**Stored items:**
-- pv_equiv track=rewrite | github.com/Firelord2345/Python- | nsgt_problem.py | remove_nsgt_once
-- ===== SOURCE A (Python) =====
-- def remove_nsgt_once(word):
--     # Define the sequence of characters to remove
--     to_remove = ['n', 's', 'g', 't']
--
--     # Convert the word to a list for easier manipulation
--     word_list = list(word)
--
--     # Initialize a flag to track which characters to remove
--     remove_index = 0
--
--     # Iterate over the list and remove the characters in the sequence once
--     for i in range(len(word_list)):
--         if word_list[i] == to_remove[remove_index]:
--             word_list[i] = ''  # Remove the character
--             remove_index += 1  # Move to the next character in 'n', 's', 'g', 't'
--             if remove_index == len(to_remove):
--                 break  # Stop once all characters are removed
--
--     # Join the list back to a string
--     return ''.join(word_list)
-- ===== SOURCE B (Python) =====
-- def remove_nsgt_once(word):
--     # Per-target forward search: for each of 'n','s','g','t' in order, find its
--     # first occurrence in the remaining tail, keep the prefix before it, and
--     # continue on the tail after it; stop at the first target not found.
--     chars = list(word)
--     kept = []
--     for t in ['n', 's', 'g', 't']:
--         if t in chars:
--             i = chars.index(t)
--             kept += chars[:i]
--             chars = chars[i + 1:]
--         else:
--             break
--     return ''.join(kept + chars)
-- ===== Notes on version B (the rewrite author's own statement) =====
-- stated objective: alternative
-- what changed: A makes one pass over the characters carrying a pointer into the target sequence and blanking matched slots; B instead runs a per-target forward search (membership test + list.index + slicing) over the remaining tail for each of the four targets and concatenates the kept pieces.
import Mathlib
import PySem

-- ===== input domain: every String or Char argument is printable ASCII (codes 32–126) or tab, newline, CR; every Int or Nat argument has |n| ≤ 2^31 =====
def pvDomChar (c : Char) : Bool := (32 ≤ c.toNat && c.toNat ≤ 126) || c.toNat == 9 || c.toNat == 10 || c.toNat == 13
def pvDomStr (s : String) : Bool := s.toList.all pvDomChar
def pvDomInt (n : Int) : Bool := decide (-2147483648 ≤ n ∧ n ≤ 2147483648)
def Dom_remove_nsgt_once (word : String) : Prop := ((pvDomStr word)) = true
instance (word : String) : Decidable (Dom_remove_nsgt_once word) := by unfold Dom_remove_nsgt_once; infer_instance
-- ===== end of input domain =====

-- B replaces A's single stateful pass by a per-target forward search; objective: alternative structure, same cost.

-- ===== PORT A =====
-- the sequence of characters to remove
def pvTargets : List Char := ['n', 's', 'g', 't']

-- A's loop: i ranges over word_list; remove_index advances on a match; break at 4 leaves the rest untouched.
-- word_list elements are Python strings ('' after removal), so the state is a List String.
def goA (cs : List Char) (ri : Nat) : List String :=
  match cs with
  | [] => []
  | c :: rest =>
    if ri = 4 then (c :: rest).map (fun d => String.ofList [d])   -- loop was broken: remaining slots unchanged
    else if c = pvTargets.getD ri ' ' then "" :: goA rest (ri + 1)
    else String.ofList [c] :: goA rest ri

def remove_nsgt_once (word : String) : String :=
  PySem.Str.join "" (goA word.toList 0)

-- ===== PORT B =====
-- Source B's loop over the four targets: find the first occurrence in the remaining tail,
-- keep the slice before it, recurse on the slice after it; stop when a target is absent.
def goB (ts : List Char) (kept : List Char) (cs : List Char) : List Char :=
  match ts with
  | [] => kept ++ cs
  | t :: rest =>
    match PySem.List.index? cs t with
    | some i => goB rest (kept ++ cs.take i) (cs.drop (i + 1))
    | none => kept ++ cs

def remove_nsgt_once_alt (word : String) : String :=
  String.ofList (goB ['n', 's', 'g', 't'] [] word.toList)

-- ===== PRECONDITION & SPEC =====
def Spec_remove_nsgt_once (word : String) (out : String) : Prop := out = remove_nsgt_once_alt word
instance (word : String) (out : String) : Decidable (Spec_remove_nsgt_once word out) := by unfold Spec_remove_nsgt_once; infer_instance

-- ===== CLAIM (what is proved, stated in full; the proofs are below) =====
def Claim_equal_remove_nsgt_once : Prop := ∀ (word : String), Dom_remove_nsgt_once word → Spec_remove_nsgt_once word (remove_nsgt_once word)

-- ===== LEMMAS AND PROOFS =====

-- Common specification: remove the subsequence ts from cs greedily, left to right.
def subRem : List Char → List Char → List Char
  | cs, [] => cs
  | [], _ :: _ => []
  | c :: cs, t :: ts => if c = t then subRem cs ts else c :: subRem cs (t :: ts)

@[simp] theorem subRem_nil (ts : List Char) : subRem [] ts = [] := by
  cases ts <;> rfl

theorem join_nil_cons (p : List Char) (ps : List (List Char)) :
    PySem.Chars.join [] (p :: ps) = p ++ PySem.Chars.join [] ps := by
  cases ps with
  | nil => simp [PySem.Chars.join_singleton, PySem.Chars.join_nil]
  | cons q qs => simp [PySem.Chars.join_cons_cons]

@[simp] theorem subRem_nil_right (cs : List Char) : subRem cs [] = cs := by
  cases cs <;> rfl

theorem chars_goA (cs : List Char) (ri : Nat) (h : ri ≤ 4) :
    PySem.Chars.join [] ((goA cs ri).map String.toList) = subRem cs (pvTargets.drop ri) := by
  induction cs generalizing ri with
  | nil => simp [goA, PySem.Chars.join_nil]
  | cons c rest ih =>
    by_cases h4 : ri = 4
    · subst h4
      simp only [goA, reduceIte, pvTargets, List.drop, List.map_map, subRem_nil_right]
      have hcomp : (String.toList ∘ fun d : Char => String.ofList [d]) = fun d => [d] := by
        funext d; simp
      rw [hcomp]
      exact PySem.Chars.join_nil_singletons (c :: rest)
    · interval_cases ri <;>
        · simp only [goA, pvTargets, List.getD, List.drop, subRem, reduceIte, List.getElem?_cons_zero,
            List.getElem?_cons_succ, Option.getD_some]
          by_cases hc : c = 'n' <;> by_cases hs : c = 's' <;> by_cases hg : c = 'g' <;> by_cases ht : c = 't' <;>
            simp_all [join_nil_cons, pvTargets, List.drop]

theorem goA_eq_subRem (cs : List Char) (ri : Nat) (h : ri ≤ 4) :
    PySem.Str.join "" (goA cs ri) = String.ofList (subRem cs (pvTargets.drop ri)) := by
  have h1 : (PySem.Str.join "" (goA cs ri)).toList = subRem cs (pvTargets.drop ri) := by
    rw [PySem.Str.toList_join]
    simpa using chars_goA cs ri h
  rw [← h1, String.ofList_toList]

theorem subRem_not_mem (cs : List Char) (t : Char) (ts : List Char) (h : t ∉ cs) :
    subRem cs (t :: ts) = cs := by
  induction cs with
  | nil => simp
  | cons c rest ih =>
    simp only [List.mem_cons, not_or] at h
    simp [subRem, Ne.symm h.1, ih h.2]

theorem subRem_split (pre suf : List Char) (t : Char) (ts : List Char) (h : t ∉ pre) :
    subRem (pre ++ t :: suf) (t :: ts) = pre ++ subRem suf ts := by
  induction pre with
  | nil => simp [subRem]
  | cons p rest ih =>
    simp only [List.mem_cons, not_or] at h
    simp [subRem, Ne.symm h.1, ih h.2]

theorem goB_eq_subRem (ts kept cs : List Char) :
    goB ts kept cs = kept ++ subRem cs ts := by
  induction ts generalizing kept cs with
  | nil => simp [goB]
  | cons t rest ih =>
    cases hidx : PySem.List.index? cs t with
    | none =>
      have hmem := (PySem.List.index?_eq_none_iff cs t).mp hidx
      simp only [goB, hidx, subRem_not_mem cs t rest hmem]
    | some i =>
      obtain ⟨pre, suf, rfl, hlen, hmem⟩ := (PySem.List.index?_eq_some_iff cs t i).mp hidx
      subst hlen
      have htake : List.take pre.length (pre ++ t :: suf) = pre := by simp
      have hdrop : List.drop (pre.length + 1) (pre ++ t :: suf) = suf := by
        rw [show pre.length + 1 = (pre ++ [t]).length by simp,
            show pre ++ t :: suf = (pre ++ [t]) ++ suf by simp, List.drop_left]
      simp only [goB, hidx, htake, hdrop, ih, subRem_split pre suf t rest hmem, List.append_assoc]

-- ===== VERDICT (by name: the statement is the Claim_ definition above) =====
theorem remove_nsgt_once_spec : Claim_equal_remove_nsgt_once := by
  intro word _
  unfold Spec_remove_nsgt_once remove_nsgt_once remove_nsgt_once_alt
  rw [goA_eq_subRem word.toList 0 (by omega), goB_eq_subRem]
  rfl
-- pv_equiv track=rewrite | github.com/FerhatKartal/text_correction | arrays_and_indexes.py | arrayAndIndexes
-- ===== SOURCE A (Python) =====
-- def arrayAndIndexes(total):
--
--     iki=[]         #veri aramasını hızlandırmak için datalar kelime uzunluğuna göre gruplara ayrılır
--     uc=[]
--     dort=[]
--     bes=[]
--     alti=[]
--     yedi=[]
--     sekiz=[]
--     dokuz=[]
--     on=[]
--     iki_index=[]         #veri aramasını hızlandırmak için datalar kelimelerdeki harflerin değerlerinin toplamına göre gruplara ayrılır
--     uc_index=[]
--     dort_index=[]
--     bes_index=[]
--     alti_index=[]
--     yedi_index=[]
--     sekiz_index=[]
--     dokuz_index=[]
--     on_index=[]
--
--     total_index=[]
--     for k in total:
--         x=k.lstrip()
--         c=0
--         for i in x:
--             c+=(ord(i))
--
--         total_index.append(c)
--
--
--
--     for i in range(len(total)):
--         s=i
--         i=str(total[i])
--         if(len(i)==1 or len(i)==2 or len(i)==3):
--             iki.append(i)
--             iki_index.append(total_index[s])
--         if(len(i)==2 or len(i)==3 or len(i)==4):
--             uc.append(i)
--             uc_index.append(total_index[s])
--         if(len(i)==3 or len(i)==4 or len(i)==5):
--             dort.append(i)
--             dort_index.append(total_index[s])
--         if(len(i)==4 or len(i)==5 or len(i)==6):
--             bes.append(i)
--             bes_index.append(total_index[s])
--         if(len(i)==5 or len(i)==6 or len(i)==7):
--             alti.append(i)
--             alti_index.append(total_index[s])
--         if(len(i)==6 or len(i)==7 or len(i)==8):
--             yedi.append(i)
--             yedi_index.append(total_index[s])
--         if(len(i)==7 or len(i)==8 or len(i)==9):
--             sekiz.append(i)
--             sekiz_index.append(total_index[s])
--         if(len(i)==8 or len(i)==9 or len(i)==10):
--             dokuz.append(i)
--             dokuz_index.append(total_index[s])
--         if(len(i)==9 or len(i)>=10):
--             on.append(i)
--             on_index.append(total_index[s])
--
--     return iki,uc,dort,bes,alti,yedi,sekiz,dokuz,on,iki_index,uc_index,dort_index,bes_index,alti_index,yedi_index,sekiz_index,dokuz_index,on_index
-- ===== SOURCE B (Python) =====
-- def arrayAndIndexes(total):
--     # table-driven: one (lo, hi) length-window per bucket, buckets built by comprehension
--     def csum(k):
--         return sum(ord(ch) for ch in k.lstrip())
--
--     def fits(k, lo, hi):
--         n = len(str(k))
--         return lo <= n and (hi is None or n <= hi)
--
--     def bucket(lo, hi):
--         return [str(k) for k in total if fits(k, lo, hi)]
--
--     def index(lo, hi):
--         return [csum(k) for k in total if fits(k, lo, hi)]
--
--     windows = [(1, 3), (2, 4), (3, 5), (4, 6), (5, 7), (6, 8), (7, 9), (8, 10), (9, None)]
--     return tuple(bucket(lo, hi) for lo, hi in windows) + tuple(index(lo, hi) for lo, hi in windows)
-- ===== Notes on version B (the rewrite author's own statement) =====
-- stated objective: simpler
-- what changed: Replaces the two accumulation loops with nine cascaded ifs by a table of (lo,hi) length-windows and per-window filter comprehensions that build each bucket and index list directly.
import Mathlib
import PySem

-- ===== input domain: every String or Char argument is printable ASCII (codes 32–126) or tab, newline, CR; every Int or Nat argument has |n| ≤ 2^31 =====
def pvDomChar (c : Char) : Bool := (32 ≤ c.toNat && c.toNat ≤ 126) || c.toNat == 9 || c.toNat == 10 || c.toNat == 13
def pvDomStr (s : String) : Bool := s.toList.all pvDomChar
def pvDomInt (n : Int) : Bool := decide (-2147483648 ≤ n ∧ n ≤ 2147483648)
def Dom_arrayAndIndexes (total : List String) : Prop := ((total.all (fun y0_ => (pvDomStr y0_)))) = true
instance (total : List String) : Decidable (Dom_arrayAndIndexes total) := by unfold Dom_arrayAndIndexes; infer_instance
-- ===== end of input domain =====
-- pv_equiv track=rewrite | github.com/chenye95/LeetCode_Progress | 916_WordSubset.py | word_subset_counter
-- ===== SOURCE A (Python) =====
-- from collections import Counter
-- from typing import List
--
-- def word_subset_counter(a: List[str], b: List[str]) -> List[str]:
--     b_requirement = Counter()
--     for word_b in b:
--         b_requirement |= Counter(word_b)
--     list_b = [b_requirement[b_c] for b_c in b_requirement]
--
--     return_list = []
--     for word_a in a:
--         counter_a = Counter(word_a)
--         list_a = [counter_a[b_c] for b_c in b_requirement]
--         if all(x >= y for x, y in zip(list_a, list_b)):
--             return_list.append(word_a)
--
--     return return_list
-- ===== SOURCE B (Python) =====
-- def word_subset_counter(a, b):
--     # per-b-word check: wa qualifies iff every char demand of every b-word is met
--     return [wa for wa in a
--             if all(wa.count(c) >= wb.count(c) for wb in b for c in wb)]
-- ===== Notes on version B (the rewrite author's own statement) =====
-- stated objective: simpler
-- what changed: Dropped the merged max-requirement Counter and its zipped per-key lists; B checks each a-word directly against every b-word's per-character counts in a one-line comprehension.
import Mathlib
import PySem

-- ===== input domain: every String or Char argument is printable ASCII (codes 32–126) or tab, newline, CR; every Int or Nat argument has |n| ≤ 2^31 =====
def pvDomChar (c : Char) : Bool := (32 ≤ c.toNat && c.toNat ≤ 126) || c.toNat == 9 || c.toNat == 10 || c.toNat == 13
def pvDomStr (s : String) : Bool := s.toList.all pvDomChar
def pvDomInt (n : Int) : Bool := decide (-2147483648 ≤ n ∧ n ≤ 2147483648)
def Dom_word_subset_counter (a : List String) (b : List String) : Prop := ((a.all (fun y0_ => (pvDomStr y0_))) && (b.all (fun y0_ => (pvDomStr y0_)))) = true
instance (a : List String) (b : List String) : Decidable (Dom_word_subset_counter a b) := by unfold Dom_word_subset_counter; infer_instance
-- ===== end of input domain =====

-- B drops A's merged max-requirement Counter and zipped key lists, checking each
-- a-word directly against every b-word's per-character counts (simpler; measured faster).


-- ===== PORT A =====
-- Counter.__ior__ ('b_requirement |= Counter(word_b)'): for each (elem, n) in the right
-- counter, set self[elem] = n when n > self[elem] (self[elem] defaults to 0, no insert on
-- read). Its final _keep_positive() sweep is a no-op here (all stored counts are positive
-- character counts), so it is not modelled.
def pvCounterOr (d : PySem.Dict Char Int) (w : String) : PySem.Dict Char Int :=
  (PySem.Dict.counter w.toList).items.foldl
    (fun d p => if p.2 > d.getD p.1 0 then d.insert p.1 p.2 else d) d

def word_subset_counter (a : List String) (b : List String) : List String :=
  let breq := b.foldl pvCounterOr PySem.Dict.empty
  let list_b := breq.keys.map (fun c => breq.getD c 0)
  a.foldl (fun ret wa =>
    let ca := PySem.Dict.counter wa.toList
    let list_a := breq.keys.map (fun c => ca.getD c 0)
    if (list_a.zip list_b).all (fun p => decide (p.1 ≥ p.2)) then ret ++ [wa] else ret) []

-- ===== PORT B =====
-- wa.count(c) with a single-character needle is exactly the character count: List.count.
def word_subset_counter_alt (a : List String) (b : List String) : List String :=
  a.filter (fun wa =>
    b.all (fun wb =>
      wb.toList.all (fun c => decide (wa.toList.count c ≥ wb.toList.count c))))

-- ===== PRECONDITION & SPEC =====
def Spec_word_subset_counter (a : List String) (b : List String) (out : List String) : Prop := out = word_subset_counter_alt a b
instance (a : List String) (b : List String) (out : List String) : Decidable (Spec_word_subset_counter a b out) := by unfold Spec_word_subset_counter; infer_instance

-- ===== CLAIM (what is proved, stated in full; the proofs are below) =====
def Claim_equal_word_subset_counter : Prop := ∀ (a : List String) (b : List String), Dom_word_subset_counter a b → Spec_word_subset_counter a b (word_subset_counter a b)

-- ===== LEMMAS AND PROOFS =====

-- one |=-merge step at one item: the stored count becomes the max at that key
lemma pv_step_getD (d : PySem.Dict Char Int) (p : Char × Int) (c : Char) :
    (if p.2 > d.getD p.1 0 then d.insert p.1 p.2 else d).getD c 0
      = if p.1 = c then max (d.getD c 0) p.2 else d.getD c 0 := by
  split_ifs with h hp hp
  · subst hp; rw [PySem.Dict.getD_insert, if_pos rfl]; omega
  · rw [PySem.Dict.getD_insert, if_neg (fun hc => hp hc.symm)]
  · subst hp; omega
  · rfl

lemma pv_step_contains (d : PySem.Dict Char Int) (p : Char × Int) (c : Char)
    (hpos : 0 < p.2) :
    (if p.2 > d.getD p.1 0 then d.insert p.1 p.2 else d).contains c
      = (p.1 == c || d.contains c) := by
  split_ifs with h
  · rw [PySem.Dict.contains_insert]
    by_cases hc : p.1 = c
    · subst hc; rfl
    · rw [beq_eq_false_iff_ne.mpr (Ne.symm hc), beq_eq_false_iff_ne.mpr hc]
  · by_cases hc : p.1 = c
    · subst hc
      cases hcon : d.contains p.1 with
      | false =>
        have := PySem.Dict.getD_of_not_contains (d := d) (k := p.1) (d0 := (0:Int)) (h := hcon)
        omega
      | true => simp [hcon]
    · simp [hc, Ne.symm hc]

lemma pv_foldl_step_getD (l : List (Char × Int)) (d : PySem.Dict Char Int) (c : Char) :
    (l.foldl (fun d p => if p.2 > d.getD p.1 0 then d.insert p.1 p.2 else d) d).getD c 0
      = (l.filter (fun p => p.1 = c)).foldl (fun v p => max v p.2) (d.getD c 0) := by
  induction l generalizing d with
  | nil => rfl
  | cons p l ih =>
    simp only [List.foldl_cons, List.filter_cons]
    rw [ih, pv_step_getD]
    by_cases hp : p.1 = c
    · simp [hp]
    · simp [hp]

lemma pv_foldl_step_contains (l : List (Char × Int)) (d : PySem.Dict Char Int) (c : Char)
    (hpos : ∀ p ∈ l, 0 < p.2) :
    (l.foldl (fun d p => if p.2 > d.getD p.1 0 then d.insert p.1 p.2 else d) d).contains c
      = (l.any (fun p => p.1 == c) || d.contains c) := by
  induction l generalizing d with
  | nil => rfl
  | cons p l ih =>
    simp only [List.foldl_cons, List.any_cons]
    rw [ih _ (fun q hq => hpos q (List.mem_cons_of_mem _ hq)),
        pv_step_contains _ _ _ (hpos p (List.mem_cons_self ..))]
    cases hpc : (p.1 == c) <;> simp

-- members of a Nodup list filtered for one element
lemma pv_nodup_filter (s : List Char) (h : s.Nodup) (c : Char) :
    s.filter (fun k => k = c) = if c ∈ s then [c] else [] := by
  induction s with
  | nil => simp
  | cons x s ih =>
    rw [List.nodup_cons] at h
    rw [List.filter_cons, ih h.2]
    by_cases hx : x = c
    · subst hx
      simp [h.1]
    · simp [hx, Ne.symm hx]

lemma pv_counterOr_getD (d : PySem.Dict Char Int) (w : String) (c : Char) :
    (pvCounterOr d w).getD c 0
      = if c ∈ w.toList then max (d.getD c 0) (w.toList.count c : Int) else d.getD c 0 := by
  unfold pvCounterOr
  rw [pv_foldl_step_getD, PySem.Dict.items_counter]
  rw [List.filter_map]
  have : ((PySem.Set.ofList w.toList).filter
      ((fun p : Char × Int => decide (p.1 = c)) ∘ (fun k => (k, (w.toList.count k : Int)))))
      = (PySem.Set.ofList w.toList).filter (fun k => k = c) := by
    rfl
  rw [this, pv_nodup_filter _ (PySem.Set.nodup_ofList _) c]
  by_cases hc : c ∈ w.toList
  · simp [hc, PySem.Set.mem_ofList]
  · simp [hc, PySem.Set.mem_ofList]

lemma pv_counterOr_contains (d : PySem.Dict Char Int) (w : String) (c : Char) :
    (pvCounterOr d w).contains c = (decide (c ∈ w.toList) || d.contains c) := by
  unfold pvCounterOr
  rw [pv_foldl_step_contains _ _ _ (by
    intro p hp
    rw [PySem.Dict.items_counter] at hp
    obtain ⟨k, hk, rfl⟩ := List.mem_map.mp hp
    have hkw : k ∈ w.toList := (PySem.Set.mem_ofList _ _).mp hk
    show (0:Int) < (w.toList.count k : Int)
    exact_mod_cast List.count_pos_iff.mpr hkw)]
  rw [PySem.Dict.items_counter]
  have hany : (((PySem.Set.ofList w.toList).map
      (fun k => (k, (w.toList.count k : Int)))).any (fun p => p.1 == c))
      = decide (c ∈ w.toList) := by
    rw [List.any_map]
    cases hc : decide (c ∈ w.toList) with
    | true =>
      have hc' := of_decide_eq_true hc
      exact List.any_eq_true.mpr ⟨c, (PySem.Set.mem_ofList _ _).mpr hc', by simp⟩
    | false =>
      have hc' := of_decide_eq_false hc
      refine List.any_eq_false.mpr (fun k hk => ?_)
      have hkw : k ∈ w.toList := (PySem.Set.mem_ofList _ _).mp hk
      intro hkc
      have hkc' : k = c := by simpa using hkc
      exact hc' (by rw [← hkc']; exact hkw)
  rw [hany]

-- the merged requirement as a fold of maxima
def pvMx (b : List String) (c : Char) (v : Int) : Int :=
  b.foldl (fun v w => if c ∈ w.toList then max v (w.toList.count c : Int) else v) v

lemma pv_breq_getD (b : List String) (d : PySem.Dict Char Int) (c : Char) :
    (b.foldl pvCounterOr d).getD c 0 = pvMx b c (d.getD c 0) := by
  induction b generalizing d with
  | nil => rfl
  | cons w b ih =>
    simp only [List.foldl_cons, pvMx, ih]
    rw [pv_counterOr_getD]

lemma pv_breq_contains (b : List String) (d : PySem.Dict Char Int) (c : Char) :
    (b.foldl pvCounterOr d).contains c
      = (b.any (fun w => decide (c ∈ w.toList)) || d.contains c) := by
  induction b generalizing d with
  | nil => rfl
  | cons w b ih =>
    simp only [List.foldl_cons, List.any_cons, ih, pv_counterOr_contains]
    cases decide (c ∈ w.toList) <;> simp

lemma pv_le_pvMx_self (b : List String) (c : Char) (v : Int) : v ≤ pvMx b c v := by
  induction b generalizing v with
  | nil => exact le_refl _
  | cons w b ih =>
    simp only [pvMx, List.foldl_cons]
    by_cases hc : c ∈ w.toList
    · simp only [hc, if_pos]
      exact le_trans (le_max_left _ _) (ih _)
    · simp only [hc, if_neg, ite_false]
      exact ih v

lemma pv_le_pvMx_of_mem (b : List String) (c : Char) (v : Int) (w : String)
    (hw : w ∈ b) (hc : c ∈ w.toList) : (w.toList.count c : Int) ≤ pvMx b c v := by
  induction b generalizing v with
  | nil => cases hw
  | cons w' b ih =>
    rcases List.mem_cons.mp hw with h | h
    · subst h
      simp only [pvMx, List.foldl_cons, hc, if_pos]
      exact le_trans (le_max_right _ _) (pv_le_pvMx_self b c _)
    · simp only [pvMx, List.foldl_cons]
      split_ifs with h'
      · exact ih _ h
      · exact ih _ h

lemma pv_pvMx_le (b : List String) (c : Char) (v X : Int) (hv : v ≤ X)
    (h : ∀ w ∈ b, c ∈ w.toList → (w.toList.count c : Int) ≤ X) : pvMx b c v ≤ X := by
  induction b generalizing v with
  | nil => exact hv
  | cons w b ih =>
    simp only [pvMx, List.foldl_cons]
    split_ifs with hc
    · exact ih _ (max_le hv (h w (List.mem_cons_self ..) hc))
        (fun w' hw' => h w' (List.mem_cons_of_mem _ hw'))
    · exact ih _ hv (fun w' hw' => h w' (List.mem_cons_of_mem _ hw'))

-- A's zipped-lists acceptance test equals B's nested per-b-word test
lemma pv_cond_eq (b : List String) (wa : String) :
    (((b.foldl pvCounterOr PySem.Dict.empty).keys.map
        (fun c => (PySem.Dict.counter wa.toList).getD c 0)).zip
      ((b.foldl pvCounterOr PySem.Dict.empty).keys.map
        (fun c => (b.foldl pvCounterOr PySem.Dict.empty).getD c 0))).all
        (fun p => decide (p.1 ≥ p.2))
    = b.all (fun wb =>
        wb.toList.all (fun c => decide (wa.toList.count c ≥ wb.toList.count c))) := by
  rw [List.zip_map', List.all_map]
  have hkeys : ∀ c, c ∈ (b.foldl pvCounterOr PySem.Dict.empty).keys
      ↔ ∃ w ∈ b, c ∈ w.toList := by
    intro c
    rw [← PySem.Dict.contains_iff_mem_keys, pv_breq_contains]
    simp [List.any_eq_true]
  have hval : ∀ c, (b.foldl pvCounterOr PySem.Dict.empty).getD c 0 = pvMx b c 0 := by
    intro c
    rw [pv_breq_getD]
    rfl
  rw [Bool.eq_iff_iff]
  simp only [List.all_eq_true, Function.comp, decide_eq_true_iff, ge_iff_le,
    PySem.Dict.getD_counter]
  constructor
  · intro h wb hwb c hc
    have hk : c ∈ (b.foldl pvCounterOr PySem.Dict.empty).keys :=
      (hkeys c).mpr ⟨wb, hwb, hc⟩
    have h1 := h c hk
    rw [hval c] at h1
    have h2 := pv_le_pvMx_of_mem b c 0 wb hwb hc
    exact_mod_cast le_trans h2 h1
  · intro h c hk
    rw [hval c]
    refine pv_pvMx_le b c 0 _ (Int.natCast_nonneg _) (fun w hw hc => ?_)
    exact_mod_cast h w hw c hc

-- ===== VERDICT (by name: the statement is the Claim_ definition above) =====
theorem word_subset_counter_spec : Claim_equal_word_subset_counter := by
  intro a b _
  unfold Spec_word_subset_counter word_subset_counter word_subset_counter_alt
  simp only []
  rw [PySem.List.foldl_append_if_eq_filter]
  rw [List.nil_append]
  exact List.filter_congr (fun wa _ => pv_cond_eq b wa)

**Instructions for the task:**
From the data, list each line in which the string "occurrence" appears.

**Output of the task:**
--     # first occurrence in the remaining tail, keep the prefix before it, and
-- Source B's loop over the four targets: find the first occurrence in the remaining tail,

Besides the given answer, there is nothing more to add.